Press Release
April 21, 2007

PIMENTEL SAYS GMA INCAPABLE OF MOUNTING
CREDIBLE CAMPAIGN AGAINST CORRUPTION

Senate Minority Leader Aquilino Nene Q. Pimentel, Jr. (PDP-Laban) today said the war against corruption will continue to falter for as long as the country is led by a president whose legitimacy is under question and whose hold on power is shaky.

Pimentel said President Gloria Macapagal-Arroyo could not govern wisely and effectively because her administration is hounded by allegations that she cheated her way to victory in the 2004 presidential election.

"Because she is an interloper in Malacañang , she does not have the support of the people," Pimentel said.

"When the president of a democratic country, like ours grabs power by cheating in the elections as she did, her hold on power can only be tenuous."

Because of the ineffectual anti-graft campaign under the present administration, Pimentel lamented that the Philippines has earned the dubious distinction as the most corrupt in this part of Asia, based on survey findings of the Hong Kong-based Political and Economic Risk Consultancy (PERC) last March.

As if this was not enough, the United States Trade Representative Office recently submitted a National Trade Estimate report to the US Congress describing government corruption in the Philippines as pervasive.

In September, last year, the World Bank report, Government Matters 2006 stated that the country has faltered over the past eight years, in governance and in curbing corruption.

"The stench of corruption is literally oozing through the interstices of the bureaucracy," Pimentel said. "And the stinking trail leads to the doorsteps of Malacañang ."
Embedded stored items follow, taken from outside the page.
-- pv_equiv track=rewrite | github.com/bebetterest/OpenCompanyMini | src/opm_train/orchestrator_agents.py | _order_actions_for_execution
-- ===== SOURCE A (Python) =====
-- from typing import Any
--
-- def _order_actions_for_execution(actions: list[dict[str, Any]]) -> list[dict[str, Any]]:
--     """Execute compress/finish at the end of each action batch."""
--     ordered: list[dict[str, Any]] = []
--     deferred_compress: list[dict[str, Any]] = []
--     deferred_finish: list[dict[str, Any]] = []
--     for action in actions:
--         action_type = str(action.get("type", "")).strip()
--         if action_type == "compress_context":
--             deferred_compress.append(action)
--             continue
--         if action_type == "finish":
--             deferred_finish.append(action)
--             continue
--         ordered.append(action)
--     return [*ordered, *deferred_compress, *deferred_finish]
-- ===== SOURCE B (Python) =====
-- def _order_actions_for_execution(actions):
--     """Execute compress/finish at the end of each action batch."""
--     def rank(action):
--         action_type = str(action.get("type", "")).strip()
--         if action_type == "compress_context":
--             return 1
--         if action_type == "finish":
--             return 2
--         return 0
--     return sorted(actions, key=rank)
-- ===== Notes on version B (the rewrite author's own statement) =====
-- stated objective: idiomatic
-- what changed: Replaces the three-bucket partition with accumulator lists by a single stable sort keyed by a computed rank (0 = ordinary, 1 = compress_context, 2 = finish), relying on sort stability to preserve in-bucket order.
import Mathlib
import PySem

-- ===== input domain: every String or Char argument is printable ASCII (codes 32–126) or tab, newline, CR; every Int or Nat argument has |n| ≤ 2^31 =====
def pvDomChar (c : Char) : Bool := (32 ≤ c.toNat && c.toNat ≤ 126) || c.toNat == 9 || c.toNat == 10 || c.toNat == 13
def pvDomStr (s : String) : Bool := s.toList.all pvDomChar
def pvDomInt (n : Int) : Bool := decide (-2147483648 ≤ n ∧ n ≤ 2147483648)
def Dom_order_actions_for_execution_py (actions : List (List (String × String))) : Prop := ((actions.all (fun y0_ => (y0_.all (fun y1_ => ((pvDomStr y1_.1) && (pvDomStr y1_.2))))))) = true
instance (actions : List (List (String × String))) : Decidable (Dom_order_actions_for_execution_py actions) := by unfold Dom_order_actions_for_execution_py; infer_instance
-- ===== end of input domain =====

-- B replaces A's three-bucket partition by one stable sort on a computed rank (idiomatic, not faster).


-- ===== PORT A =====
-- one pass over the actions maintaining the three accumulator lists (ordered, deferred_compress, deferred_finish)
def order_actions_for_execution_py (actions : List (List (String × String))) : List (List (String × String)) :=
  let s := actions.foldl
    (fun (st : List (List (String × String)) × List (List (String × String)) × List (List (String × String))) action =>
      let action_type := PySem.Str.strip ((PySem.Dict.mk action).getD "type" "")
      if action_type = "compress_context" then (st.1, st.2.1 ++ [action], st.2.2)
      else if action_type = "finish" then (st.1, st.2.1, st.2.2 ++ [action])
      else (st.1 ++ [action], st.2.1, st.2.2))
    ([], [], [])
  s.1 ++ s.2.1 ++ s.2.2

-- ===== PORT B =====
-- rank key: 1 for compress_context, 2 for finish, 0 otherwise
def pvRank (action : List (String × String)) : Int :=
  let action_type := PySem.Str.strip ((PySem.Dict.mk action).getD "type" "")
  if action_type = "compress_context" then 1
  else if action_type = "finish" then 2
  else 0

def order_actions_for_execution_py_alt (actions : List (List (String × String))) : List (List (String × String)) :=
  PySem.List.sorted actions pvRank

-- ===== PRECONDITION & SPEC =====
def Spec_order_actions_for_execution_py (actions : List (List (String × String))) (out : List (List (String × String))) : Prop := out = order_actions_for_execution_py_alt actions
instance (actions : List (List (String × String))) (out : List (List (String × String))) : Decidable (Spec_order_actions_for_execution_py actions out) := by unfold Spec_order_actions_for_execution_py; infer_instance

-- ===== CLAIM (what is proved, stated in full; the proofs are below) =====
def Claim_equal_order_actions_for_execution_py : Prop := ∀ (actions : List (List (String × String))), Dom_order_actions_for_execution_py actions → Spec_order_actions_for_execution_py actions (order_actions_for_execution_py actions)

-- ===== LEMMAS AND PROOFS =====

-- inserting x into A ++ B where nothing in A is strictly greater-keyed than x and everything in B is
theorem insertBy_append {α : Type} (key : α → Int) (x : α) (A B : List α)
    (hA : ∀ a ∈ A, ¬ key x < key a) (hB : ∀ b ∈ B, key x < key b) :
    PySem.List.insertBy (fun a b => decide (key a < key b)) x (A ++ B) = A ++ x :: B := by
  induction A with
  | nil =>
    cases B with
    | nil => rfl
    | cons b bs =>
      simp only [List.nil_append, PySem.List.insertBy]
      rw [if_pos]
      simpa using hB b (by simp)
  | cons a as ih =>
    simp only [List.cons_append, PySem.List.insertBy]
    rw [if_neg (by simpa using hA a (by simp)),
        ih (fun a ha => hA a (by simp [ha]))]

-- A's loop appends each element to the bucket selected by its rank
theorem loopA_eq (xs : List (List (String × String)))
    (o c f : List (List (String × String))) :
    xs.foldl
      (fun (st : List (List (String × String)) × List (List (String × String)) × List (List (String × String))) action =>
        let action_type := PySem.Str.strip ((PySem.Dict.mk action).getD "type" "")
        if action_type = "compress_context" then (st.1, st.2.1 ++ [action], st.2.2)
        else if action_type = "finish" then (st.1, st.2.1, st.2.2 ++ [action])
        else (st.1 ++ [action], st.2.1, st.2.2))
      (o, c, f)
    = (o ++ xs.filter (fun a => pvRank a == 0),
       c ++ xs.filter (fun a => pvRank a == 1),
       f ++ xs.filter (fun a => pvRank a == 2)) := by
  induction xs generalizing o c f with
  | nil => simp
  | cons x xs ih =>
    simp only [List.foldl_cons, List.filter_cons]
    by_cases h1 : PySem.Str.strip ((PySem.Dict.mk x).getD "type" "") = "compress_context"
    · simp [h1, pvRank, ih]
    · by_cases h2 : PySem.Str.strip ((PySem.Dict.mk x).getD "type" "") = "finish"
      · simp [h2, pvRank, ih]
      · simp [h1, h2, pvRank, ih]

-- B's insertion sort keeps the three rank classes as contiguous stable blocks
theorem loopB_eq (xs : List (List (String × String)))
    (B0 B1 B2 : List (List (String × String)))
    (h0 : ∀ a ∈ B0, pvRank a = 0) (h1 : ∀ a ∈ B1, pvRank a = 1) (h2 : ∀ a ∈ B2, pvRank a = 2) :
    xs.foldl (fun acc x => PySem.List.insertBy (fun a b => decide (pvRank a < pvRank b)) x acc)
      (B0 ++ B1 ++ B2)
    = (B0 ++ xs.filter (fun a => pvRank a == 0))
      ++ (B1 ++ xs.filter (fun a => pvRank a == 1))
      ++ (B2 ++ xs.filter (fun a => pvRank a == 2)) := by
  induction xs generalizing B0 B1 B2 with
  | nil => simp
  | cons x xs ih =>
    have hr : pvRank x = 0 ∨ pvRank x = 1 ∨ pvRank x = 2 := by
      simp only [pvRank]; split_ifs <;> simp
    simp only [List.foldl_cons, List.filter_cons]
    rcases hr with hx | hx | hx
    · have hins : PySem.List.insertBy (fun a b => decide (pvRank a < pvRank b)) x (B0 ++ (B1 ++ B2))
          = B0 ++ x :: (B1 ++ B2) := by
        apply insertBy_append pvRank x B0 (B1 ++ B2)
        · intro a ha; rw [hx, h0 a ha]; omega
        · intro b hb; rw [hx]
          rcases List.mem_append.mp hb with h | h
          · rw [h1 b h]; omega
          · rw [h2 b h]; omega
      rw [List.append_assoc, hins]
      have step := ih (B0 ++ [x]) B1 B2
        (by intro a ha; rcases List.mem_append.mp ha with h | h
            · exact h0 a h
            · simp at h; subst h; exact hx) h1 h2
      simpa [hx] using step
    · have hins : PySem.List.insertBy (fun a b => decide (pvRank a < pvRank b)) x ((B0 ++ B1) ++ B2)
          = (B0 ++ B1) ++ x :: B2 := by
        apply insertBy_append pvRank x (B0 ++ B1) B2
        · intro a ha; rw [hx]
          rcases List.mem_append.mp ha with h | h
          · rw [h0 a h]; omega
          · rw [h1 a h]; omega
        · intro b hb; rw [hx, h2 b hb]; omega
      rw [hins]
      have step := ih B0 (B1 ++ [x]) B2 h0
        (by intro a ha; rcases List.mem_append.mp ha with h | h
            · exact h1 a h
            · simp at h; subst h; exact hx) h2
      simpa [hx] using step
    · have hins : PySem.List.insertBy (fun a b => decide (pvRank a < pvRank b)) x ((B0 ++ B1 ++ B2) ++ [])
          = (B0 ++ B1 ++ B2) ++ [x] := by
        apply insertBy_append pvRank x (B0 ++ B1 ++ B2) []
        · intro a ha; rw [hx]
          rcases List.mem_append.mp ha with h | h
          · rcases List.mem_append.mp h with h' | h'
            · rw [h0 a h']; omega
            · rw [h1 a h']; omega
          · rw [h2 a h]; omega
        · intro b hb; simp at hb
      rw [show B0 ++ B1 ++ B2 = (B0 ++ B1 ++ B2) ++ [] by simp, hins]
      have step := ih B0 B1 (B2 ++ [x]) h0 h1
        (by intro a ha; rcases List.mem_append.mp ha with h | h
            · exact h2 a h
            · simp at h; subst h; exact hx)
      simpa [hx] using step

-- ===== VERDICT (by name: the statement is the Claim_ definition above) =====
theorem order_actions_for_execution_py_spec : Claim_equal_order_actions_for_execution_py := by
  intro actions _
  unfold Spec_order_actions_for_execution_py order_actions_for_execution_py order_actions_for_execution_py_alt PySem.List.sorted
  simp only [if_neg (by decide : ¬ (false = true))]
  rw [loopA_eq actions [] [] []]
  have := loopB_eq actions [] [] [] (by simp) (by simp) (by simp)
  simp only [List.nil_append, List.append_nil] at this ⊢
  rw [this]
He said a quote from the late US President Harry Truman is an apt description of who, in the end, is responsible: The buck stops here.

"Ultimately, the President is to blame. It is difficult to exculpate the President from all the colossal corruption going on in her administration. If the President is not involved in the massive corruption, it is curious, to say the least, why she is completely unable or shall we say, unwilling to stop it."

Describing the future of governance in the country as sad, Pimentel said the present administration is over-burdened by three Cs - confusion, corruption and constitutional contortions.

He said a major reason why the President is incapable of waging a credible fight against corruption is that she herself was caught with her fingers in the electoral cookie jar in the 2004 presidential election.

But he said the President, instead of resigning, engages in constitutional contortions to stay in power.

Pimentel said Mrs. Arroyo used Commission on Elections officials led by former Commissioner Virgilio Garcillano to manufacture election data in some parts of the Visayas and Mindanao that made up for her enormous electoral setbacks elsewhere in the country.

Because of unrelenting questions that dog the legitimacy of the Arroyo presidency, Pimentel said the President now relies on the armed components of government power to stabilize her administration.

"She can no longer bank on the time-honored principle of the Rule of Law. Thus, she now uses the time-tested totalitarian principle that power flows out of the barrel of the gun."